Challenges For Information Extraction In The Industry

Sede FGV - Sala 317

Sobre o Evento

  • Quem: Alexandre Rademaker
  • Onde: Praia de Botafogo, 190 - sala 537
  • Quando: 30 de Agosto de 2018 às 16:00h

Increasingly, governments, corporations, and scientific organizations need to extract complex information from highly technical documents expressed in natural languages with a specialized lexicon, non-standard syntax, and domain-specific semantic interpretations. While linguistic resources exist in some specialized domains, they are mostly unavailable in technical fields such as legal or Oil&Gas. Furthermore, developing sufficient corpora for these domains can be expensive. In this presentation, I will describe our experiments in information extraction in technical domains. Our pipeline includes deep parsing, word sense disambiguation using expanded wordnet and ontologies; it combines statistical and rule-based methods. We also have some words to share about the previous use of dependency parsers using Universal Dependencies (UD) and human annotation of entities and relations. We conclude with future works, possible ideas for improving the results and some comments about the many different ways mathematics is related to language and meaning.

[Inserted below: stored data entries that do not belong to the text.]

-- pv_equiv track=rewrite | github.com/Afsheen-Aziz/EchoNews | backend/app.py | detect_echo_in_text
-- ===== SOURCE A (Python) =====
-- def detect_echo_in_text(text):
--     """Enhanced echo detection with various trigger phrases"""
--     text_lower = text.lower().strip()
--     echo_triggers = [
--         "echo",
--         "hey echo",
--         "echo news",
--         "echo please",
--         "stop and echo",
--         "interrupt echo"
--     ]
--
--     for trigger in echo_triggers:
--         if trigger in text_lower:
--             return True, text_lower.replace(trigger, "").strip()
--
--     return False, ""
-- ===== SOURCE B (Python) =====
-- def detect_echo_in_text(text):
--     """Enhanced echo detection: every trigger phrase contains "echo",
--     so one substring check replaces the trigger-list loop."""
--     text_lower = text.lower().strip()
--     if "echo" in text_lower:
--         return True, text_lower.replace("echo", "").strip()
--     return False, ""
-- ===== Notes on version B (the rewrite author's own statement) =====
-- stated objective: simpler
-- what changed: Every trigger phrase in A's list contains the substring "echo", so A's loop always decides on its first element; B drops the trigger list and the loop and performs a single membership test and replace.
import Mathlib
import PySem

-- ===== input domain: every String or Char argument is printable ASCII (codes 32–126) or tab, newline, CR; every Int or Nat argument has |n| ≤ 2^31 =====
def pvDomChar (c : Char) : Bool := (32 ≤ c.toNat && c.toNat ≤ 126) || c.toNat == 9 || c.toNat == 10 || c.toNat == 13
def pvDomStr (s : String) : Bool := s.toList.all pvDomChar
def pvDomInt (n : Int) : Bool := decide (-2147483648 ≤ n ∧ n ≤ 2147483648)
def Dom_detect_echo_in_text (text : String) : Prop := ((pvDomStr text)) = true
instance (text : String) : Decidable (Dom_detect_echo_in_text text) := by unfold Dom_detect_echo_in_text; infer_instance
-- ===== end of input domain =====

-- B drops A's trigger-list loop: every trigger contains "echo", so one membership test suffices.

-- ===== PORT A =====
-- the for-loop over echo_triggers: first matching trigger wins, else (False, "")
def detect_echo_loop (tl : String) : List String → Bool × String
  | [] => (false, "")
  | t :: ts =>
    if PySem.Str.isIn t tl then (true, PySem.Str.strip (PySem.Str.replace tl t ""))
    else detect_echo_loop tl ts

def detect_echo_in_text (text : String) : Bool × String :=
  let text_lower := PySem.Str.strip (PySem.Str.lower text)
  let echo_triggers := ["echo", "hey echo", "echo news", "echo please", "stop and echo", "interrupt echo"]
  detect_echo_loop text_lower echo_triggers

-- ===== PORT B =====
def detect_echo_in_text_alt (text : String) : Bool × String :=
  let text_lower := PySem.Str.strip (PySem.Str.lower text)
  if PySem.Str.isIn "echo" text_lower then
    (true, PySem.Str.strip (PySem.Str.replace text_lower "echo" ""))
  else (false, "")

-- ===== PRECONDITION & SPEC =====
def Spec_detect_echo_in_text (text : String) (out : Bool × String) : Prop := out = detect_echo_in_text_alt text
instance (text : String) (out : Bool × String) : Decidable (Spec_detect_echo_in_text text out) := by unfold Spec_detect_echo_in_text; infer_instance

-- ===== CLAIM (what is proved, stated in full; the proofs are below) =====
def Claim_equal_detect_echo_in_text : Prop := ∀ (text : String), Dom_detect_echo_in_text text → Spec_detect_echo_in_text text (detect_echo_in_text text)

-- ===== LEMMAS AND PROOFS =====

-- any trigger that has "echo" as a substring cannot occur in l when "echo" does not
theorem isIn_trigger_false (l sub t : List Char)
    (hsub : sub <:+: t)
    (h : PySem.Chars.isIn sub l = false) : PySem.Chars.isIn t l = false := by
  rw [PySem.Chars.isIn_eq_false_iff] at h ⊢
  intro ht
  exact h (hsub.trans ht)

-- ===== VERDICT (by name: the statement is the Claim_ definition above) =====
theorem detect_echo_in_text_spec : Claim_equal_detect_echo_in_text := by
  intro text _
  unfold Spec_detect_echo_in_text detect_echo_in_text detect_echo_in_text_alt
  set tl := PySem.Str.strip (PySem.Str.lower text) with htl
  by_cases h : PySem.Chars.isIn ['e', 'c', 'h', 'o'] tl.toList = true
  · simp [detect_echo_loop, h]
  · rw [Bool.not_eq_true] at h
    have h2 := isIn_trigger_false tl.toList _ ['h', 'e', 'y', ' ', 'e', 'c', 'h', 'o'] (by decide) h
    have h3 := isIn_trigger_false tl.toList _ ['e', 'c', 'h', 'o', ' ', 'n', 'e', 'w', 's'] (by decide) h
    have h4 := isIn_trigger_false tl.toList _ ['e', 'c', 'h', 'o', ' ', 'p', 'l', 'e', 'a', 's', 'e'] (by decide) h
    have h5 := isIn_trigger_false tl.toList _ ['s', 't', 'o', 'p', ' ', 'a', 'n', 'd', ' ', 'e', 'c', 'h', 'o'] (by decide) h
    have h6 := isIn_trigger_false tl.toList _ ['i', 'n', 't', 'e', 'r', 'r', 'u', 'p', 't', ' ', 'e', 'c', 'h', 'o'] (by decide) h
    simp [detect_echo_loop, h, h2, h3, h4, h5, h6]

A presença é gratuita e não exige confirmação. A FGV não permite a entrada de pessoas vestindo bermuda e/ou chinelos.


Alexandre Rademaker

Research Staff Member in the Natural Resources Solutions group at IBM Research – Brazil

Alexandre Rademaker is a Research Staff Member in the Natural Resources Solutions group at IBM Research – Brazil. Alexandre is also an adjunct professor at the Applied Mathematics School of Getulio Vargas Foundation (EMAp/FGV). Alexandre holds a Ph.D. (2010) in Computer Science from Pontifical Catholic University of Rio de Janeiro (PUC-Rio) and M.Sc. (2005) in Computer Science from Fluminense Federal University, and B.Sc. (2001) in Computer Science from Federal University of Rio de Janeiro. During his Ph.D., Alexandre was an international fellow at Microsoft Research and SRI International. At MSR, in 2008, he worked with the Z3 SMT Solver team (Leonardo de Moura and Nikolaj Bjørner) developing a distributed environment for testing and optimizations of Z3. At SRI International, in 2009, he worked under the supervision of Natarajan Shankar in different research projects including the formalization of ALC deduction systems in PVS. Alexandre participated in several research projects like MIST (using natural language processing and description logics for Knowledge modeling), ANUBIS (database consistency check) and Ontology and Context (investigating the problem of ontology alignment). In his thesis, we proposed new deduction systems for description logics under the supervision of Edward Hermann Haeusler, published by Springer with the title “A proof theory for Description Logics” in 2012 as a book of the series Springer Briefs. Alexandre is the author/co-author of more than 70 papers published in peer-reviewed journals and international conferences. His areas of expertise and interesting are logic, proof theory, knowledge representation and reasoning, type theory, computational semantics, lexical resources and computational grammars.